Extracted information below:
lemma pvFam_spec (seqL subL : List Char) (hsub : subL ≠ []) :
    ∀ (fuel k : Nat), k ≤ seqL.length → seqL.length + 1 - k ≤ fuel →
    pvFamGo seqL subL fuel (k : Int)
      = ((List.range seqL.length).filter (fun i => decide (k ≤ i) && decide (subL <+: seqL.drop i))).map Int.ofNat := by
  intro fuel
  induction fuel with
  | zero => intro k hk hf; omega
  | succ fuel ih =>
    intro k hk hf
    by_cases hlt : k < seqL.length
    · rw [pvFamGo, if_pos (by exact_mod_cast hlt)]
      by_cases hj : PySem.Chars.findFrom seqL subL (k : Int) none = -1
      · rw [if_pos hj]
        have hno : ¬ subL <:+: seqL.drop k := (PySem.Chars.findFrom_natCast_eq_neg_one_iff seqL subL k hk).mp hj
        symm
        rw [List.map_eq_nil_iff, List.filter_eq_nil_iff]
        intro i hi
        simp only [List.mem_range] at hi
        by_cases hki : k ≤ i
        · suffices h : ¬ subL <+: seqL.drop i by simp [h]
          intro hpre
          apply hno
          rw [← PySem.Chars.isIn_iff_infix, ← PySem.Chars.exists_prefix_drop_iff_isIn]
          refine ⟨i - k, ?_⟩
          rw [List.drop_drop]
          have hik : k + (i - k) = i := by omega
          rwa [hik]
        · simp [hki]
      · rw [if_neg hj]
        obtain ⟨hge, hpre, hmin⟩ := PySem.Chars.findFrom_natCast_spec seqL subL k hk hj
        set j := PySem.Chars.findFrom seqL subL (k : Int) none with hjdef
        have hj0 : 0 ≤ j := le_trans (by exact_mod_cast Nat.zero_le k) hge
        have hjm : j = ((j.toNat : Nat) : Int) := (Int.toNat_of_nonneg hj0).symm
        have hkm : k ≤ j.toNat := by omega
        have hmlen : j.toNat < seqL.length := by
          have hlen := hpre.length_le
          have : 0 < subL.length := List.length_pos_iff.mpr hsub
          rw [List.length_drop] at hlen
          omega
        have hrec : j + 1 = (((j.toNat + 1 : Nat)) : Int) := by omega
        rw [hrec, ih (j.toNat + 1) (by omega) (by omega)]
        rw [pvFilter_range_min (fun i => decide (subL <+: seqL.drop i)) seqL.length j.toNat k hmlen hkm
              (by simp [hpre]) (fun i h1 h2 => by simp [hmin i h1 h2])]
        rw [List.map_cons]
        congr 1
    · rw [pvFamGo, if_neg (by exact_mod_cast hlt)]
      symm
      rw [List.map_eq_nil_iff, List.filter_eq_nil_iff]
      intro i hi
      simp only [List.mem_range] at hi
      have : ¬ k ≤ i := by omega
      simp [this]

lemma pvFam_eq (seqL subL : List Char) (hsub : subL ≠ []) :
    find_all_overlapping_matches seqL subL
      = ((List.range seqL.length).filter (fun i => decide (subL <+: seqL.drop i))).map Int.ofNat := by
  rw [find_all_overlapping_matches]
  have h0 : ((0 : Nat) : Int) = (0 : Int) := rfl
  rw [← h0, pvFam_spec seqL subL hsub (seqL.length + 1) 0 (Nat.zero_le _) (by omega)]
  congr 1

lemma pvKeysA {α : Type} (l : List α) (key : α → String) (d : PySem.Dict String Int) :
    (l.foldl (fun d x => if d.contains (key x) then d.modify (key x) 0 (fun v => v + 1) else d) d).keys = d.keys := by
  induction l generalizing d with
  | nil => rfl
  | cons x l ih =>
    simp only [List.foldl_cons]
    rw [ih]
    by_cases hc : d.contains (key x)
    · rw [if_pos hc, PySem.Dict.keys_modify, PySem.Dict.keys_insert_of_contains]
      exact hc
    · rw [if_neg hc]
End of Extracted information.
Extracted information below:
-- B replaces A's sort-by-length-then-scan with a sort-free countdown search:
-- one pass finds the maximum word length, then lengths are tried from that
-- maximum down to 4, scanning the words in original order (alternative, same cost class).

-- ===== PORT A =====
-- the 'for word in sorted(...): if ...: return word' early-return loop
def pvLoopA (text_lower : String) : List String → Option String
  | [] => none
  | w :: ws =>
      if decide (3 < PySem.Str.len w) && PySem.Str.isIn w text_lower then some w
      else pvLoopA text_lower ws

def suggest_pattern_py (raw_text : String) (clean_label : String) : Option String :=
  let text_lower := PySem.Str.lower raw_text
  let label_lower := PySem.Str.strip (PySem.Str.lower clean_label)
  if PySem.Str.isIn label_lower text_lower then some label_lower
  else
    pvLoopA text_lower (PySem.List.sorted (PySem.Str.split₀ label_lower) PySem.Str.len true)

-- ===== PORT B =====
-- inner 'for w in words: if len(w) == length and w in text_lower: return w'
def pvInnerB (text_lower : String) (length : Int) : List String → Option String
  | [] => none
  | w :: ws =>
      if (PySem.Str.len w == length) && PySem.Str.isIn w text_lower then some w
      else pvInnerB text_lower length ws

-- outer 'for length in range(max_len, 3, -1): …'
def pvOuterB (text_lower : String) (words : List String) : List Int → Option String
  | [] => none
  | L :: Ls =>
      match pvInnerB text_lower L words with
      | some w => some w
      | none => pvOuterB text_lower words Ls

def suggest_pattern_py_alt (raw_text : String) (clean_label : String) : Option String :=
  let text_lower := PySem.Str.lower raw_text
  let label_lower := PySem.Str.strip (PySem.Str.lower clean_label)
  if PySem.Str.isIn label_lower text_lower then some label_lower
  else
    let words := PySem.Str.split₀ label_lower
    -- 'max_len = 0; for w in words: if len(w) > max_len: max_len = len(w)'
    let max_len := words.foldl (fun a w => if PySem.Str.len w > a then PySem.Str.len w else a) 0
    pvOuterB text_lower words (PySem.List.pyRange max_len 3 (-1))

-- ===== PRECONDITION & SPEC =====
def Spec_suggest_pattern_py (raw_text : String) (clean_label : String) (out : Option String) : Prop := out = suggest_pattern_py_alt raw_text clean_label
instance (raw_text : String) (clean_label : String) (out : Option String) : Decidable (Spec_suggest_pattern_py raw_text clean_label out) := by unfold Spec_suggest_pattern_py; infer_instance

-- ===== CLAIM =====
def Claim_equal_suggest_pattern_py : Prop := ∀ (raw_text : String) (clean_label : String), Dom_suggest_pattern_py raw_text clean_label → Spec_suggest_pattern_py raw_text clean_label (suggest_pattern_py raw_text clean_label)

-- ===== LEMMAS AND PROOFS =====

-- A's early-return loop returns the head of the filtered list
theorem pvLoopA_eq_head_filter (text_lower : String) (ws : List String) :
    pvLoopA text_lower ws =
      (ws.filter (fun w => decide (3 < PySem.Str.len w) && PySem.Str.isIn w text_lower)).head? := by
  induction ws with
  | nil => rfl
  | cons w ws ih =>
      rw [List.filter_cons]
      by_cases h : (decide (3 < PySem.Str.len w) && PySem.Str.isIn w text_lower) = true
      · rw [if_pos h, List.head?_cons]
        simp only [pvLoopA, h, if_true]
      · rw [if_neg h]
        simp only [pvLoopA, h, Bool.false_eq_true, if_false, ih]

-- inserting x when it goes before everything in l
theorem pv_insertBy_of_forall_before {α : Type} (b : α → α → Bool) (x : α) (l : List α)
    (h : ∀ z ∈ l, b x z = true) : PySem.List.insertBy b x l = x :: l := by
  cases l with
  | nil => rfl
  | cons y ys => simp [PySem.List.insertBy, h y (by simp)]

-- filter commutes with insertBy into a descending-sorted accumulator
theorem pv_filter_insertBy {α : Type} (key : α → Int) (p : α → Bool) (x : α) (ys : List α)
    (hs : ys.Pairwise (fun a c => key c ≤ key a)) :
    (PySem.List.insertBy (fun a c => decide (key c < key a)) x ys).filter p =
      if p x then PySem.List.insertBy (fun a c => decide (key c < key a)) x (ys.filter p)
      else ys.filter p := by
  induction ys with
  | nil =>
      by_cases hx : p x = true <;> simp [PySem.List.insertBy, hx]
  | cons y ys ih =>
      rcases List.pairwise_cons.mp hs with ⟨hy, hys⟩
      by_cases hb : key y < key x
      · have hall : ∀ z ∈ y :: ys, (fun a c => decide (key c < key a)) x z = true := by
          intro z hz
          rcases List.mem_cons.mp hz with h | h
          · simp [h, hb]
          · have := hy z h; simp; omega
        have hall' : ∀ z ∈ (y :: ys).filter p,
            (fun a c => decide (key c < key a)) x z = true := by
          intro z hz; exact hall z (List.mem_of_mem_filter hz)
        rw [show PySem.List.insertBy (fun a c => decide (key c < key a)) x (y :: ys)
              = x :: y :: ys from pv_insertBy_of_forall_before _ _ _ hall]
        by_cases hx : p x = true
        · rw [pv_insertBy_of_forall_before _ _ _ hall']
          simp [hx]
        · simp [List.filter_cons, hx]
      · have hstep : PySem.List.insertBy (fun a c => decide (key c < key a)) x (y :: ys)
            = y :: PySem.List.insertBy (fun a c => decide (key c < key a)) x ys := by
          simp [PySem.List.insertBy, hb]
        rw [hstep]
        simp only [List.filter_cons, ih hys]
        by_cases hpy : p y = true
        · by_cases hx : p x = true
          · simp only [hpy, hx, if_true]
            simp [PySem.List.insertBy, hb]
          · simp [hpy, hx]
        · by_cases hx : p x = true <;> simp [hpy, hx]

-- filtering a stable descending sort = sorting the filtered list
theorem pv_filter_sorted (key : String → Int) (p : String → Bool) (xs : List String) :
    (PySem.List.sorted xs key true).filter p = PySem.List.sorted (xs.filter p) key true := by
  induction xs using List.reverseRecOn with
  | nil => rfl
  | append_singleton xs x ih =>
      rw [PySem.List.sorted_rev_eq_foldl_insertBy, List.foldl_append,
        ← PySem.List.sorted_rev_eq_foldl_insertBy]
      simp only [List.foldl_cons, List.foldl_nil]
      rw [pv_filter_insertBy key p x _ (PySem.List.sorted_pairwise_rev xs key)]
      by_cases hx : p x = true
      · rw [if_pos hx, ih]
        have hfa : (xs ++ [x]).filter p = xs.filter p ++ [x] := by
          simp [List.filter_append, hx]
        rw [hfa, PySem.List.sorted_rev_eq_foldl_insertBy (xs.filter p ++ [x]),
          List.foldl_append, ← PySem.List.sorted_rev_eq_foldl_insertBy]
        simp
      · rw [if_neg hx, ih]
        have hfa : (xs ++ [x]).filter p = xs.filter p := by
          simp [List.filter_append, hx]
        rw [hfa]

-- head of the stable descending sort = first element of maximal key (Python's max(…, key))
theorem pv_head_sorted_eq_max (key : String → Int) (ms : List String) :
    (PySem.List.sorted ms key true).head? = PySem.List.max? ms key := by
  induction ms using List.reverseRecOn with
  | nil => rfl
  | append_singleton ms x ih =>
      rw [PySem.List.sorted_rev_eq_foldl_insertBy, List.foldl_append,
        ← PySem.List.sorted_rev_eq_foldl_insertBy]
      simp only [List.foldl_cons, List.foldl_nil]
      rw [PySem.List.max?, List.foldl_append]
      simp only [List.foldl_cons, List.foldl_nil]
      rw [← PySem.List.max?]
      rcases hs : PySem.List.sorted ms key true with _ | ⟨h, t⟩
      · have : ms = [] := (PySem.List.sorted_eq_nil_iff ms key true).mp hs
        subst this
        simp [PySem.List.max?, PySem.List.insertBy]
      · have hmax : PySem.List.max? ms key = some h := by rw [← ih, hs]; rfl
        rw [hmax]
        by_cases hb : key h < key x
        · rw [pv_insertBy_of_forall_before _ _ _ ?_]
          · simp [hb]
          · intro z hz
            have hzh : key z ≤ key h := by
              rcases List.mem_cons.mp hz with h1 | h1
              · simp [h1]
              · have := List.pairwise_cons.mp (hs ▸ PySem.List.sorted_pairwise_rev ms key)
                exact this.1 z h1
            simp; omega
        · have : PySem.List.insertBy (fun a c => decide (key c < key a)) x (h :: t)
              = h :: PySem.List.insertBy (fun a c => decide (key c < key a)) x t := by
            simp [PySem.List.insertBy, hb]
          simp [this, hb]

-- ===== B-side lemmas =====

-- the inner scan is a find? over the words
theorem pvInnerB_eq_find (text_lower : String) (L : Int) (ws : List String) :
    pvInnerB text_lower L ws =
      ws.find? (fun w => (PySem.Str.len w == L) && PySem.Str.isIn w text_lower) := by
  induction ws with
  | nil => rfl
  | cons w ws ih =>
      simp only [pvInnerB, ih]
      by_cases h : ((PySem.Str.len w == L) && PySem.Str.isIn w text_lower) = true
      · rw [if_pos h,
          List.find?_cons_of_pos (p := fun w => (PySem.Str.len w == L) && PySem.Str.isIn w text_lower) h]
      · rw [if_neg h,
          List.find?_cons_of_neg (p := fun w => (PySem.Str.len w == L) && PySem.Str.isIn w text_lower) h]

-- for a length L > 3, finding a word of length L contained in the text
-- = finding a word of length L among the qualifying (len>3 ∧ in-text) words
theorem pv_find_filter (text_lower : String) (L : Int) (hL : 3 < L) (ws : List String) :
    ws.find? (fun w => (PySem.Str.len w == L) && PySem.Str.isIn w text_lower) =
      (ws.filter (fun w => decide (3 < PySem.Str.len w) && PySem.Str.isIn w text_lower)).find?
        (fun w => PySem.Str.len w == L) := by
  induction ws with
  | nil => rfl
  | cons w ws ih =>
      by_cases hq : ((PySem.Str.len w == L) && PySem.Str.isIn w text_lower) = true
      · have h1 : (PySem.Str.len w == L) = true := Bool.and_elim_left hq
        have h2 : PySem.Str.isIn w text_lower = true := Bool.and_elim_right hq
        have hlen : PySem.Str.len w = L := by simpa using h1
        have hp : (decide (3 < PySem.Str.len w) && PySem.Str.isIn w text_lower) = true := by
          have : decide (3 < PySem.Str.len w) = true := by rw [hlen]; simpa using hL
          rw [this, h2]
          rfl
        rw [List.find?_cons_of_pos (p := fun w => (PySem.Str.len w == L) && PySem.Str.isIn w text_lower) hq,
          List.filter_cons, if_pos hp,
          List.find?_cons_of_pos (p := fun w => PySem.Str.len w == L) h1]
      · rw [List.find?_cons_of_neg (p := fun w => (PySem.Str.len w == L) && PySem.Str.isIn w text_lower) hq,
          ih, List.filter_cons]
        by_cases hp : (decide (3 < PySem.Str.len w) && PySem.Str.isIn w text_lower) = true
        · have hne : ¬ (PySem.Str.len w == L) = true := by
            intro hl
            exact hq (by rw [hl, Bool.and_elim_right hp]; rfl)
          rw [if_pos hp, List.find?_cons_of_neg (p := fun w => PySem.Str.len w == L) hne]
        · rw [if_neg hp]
End of Extracted information.
Extracted information below:
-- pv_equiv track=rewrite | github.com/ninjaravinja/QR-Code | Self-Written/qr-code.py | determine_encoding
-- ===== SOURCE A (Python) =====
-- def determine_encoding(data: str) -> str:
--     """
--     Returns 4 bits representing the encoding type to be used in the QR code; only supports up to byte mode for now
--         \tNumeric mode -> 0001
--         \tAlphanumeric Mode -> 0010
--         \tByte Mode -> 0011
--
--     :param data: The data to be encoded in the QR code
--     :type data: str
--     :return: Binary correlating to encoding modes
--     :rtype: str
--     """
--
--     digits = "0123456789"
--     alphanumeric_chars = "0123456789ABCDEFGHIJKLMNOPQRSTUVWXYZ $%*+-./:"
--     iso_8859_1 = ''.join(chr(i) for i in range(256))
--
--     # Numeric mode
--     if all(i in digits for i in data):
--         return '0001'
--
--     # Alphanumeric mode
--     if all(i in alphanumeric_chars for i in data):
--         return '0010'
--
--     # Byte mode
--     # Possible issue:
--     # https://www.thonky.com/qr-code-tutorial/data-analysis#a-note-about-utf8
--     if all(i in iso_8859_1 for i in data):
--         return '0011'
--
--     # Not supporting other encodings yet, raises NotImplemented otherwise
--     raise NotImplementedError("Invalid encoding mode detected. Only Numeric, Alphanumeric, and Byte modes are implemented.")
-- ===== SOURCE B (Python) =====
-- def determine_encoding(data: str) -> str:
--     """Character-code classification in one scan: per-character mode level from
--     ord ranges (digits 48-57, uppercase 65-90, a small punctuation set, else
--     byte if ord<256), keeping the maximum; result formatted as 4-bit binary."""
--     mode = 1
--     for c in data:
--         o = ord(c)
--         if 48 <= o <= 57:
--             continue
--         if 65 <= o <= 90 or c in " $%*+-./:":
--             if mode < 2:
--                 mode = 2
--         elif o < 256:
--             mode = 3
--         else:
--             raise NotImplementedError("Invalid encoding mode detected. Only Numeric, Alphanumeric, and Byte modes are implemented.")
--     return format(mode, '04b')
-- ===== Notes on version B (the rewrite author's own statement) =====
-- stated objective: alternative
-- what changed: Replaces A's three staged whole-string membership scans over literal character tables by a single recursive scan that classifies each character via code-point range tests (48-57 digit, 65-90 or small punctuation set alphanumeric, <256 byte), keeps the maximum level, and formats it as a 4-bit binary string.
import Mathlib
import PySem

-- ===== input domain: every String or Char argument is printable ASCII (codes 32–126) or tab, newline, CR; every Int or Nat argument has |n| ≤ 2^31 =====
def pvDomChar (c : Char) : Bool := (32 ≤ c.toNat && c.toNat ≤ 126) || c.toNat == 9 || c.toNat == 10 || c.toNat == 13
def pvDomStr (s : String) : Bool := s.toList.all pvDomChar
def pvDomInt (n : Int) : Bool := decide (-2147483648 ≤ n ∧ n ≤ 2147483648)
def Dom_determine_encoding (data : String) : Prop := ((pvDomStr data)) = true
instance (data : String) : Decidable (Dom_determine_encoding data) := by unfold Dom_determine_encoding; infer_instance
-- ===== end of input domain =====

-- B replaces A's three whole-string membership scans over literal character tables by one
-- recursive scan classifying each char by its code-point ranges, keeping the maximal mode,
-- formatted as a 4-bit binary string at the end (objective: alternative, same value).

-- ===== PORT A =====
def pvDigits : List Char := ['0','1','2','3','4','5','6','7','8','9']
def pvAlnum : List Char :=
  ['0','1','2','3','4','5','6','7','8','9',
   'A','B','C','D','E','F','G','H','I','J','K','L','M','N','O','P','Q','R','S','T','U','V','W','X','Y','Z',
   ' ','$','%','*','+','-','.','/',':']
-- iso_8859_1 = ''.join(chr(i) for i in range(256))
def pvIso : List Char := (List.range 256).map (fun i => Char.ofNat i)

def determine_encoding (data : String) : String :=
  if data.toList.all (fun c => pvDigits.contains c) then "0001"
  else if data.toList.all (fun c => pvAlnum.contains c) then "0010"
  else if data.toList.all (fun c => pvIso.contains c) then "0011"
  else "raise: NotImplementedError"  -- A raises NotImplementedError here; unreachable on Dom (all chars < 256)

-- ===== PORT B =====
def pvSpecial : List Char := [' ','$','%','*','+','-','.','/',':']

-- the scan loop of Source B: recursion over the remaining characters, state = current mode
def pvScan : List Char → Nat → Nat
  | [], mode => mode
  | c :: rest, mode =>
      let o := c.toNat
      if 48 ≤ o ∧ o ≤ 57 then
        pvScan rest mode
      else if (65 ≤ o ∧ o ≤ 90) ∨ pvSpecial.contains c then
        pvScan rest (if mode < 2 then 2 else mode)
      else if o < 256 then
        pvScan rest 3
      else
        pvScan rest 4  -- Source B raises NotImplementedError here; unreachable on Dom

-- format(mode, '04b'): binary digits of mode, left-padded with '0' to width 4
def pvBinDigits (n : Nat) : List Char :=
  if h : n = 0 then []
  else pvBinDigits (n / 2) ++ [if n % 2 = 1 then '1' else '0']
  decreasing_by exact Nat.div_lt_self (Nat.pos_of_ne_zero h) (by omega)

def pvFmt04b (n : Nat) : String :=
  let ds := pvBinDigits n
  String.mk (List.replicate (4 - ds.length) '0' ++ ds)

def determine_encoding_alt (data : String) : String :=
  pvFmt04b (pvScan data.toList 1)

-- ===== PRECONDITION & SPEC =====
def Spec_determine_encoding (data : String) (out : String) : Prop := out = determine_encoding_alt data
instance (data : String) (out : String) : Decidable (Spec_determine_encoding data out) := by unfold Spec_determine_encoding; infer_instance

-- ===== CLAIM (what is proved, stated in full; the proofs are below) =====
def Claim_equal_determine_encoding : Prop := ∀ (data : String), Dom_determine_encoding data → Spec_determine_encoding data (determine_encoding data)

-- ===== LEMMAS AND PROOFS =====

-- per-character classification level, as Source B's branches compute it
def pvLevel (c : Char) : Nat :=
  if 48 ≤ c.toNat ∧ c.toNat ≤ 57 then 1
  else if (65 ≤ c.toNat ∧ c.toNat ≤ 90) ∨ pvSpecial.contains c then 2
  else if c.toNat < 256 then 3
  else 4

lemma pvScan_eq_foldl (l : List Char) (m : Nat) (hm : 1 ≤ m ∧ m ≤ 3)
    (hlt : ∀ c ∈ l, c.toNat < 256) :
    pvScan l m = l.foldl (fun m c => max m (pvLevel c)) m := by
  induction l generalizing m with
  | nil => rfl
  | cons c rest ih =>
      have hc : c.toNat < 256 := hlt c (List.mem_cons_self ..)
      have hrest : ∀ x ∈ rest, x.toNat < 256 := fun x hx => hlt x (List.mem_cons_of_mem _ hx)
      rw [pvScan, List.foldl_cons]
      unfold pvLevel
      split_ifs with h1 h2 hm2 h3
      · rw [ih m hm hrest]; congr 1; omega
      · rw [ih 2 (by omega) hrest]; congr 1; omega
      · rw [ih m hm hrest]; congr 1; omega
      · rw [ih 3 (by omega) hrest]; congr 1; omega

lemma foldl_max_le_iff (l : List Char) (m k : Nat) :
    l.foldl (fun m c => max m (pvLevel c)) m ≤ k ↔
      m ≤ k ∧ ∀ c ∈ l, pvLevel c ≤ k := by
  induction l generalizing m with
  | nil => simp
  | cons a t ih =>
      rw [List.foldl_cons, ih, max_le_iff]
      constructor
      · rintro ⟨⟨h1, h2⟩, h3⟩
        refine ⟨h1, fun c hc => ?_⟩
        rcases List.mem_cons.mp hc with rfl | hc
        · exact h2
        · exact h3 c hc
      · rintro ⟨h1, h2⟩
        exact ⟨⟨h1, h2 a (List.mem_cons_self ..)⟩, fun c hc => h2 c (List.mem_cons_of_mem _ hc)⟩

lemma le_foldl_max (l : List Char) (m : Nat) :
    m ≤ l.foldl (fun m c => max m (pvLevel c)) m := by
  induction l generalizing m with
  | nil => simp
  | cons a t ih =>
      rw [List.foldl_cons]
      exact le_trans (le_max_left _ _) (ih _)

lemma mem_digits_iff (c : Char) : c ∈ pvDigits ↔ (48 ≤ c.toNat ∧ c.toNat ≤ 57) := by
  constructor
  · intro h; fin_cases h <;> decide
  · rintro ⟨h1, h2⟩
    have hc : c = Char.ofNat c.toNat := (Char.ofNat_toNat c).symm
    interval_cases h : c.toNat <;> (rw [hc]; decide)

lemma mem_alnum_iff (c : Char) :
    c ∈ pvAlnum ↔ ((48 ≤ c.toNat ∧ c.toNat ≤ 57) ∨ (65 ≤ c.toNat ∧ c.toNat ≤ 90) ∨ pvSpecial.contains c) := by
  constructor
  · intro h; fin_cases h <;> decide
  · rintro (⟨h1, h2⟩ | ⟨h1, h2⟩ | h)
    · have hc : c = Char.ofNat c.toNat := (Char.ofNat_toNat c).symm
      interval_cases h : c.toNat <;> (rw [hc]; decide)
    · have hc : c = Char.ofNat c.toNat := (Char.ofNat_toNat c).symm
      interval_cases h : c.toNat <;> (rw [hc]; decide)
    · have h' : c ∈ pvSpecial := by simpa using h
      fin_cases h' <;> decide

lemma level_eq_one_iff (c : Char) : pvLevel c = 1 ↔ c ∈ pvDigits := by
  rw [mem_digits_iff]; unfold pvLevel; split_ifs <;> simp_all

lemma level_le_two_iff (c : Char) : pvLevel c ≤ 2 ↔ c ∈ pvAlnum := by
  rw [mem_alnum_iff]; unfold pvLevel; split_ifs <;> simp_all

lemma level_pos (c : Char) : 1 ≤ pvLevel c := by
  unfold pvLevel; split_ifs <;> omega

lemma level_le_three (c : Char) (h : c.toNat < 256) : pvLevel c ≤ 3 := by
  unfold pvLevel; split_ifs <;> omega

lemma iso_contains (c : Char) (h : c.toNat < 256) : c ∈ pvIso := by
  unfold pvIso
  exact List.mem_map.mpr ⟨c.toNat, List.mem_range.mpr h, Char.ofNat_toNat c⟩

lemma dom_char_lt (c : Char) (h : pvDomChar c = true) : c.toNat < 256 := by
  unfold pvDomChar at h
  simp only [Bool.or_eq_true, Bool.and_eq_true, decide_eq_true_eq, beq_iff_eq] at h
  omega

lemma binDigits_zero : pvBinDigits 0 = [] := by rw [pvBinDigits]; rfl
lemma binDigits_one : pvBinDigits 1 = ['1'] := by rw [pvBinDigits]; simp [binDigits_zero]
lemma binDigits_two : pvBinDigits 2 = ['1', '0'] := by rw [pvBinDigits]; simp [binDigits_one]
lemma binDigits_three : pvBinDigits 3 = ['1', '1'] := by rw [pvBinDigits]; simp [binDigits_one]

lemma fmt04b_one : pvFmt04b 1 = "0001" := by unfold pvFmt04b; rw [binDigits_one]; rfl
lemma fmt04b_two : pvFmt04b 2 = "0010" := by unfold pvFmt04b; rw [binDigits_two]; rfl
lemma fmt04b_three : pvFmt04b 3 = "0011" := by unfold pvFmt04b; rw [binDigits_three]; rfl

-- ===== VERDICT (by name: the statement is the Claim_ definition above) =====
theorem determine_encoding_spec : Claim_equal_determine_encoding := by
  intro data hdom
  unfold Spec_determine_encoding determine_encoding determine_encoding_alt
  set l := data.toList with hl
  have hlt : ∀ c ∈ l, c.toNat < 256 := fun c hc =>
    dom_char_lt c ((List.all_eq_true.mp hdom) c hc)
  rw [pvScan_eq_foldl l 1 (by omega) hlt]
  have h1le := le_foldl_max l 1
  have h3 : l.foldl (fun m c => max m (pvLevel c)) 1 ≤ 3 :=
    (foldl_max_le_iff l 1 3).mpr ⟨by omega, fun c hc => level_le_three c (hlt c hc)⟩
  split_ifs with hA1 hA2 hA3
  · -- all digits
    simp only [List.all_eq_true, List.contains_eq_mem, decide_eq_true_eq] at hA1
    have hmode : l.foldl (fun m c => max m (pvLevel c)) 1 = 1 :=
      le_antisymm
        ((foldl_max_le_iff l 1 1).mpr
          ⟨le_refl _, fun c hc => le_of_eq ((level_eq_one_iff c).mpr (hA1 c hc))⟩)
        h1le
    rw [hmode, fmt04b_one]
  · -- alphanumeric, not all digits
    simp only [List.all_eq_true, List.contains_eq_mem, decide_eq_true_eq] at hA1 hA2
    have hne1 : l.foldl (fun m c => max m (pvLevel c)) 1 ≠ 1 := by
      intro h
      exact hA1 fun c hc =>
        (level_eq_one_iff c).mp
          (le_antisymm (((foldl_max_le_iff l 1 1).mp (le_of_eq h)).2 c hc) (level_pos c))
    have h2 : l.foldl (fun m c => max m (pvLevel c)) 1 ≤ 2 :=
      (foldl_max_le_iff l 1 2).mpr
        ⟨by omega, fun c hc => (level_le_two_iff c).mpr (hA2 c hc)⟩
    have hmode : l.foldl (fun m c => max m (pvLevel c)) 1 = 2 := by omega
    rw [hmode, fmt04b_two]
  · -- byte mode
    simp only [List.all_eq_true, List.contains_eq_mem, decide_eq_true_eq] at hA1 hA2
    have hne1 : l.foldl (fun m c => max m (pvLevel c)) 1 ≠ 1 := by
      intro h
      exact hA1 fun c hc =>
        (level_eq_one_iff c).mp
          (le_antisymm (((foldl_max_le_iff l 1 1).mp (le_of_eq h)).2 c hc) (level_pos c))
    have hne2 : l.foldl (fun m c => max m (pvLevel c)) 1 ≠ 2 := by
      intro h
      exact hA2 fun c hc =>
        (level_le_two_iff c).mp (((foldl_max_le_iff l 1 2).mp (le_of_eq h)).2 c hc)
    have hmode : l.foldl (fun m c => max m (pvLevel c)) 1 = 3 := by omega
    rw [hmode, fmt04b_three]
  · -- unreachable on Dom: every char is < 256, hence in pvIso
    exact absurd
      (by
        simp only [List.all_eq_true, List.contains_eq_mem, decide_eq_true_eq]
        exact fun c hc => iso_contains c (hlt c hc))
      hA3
End of Extracted information.
### [Exercise]
Search the entries for the word "toList" and pick out every line that holds it.

### [Answer to the problem]
def pvDomStr (s : String) : Bool := s.toList.all pvDomChar
  if data.toList.all (fun c => pvDigits.contains c) then "0001"
  else if data.toList.all (fun c => pvAlnum.contains c) then "0010"
  else if data.toList.all (fun c => pvIso.contains c) then "0011"
  pvFmt04b (pvScan data.toList 1)
  set l := data.toList with hl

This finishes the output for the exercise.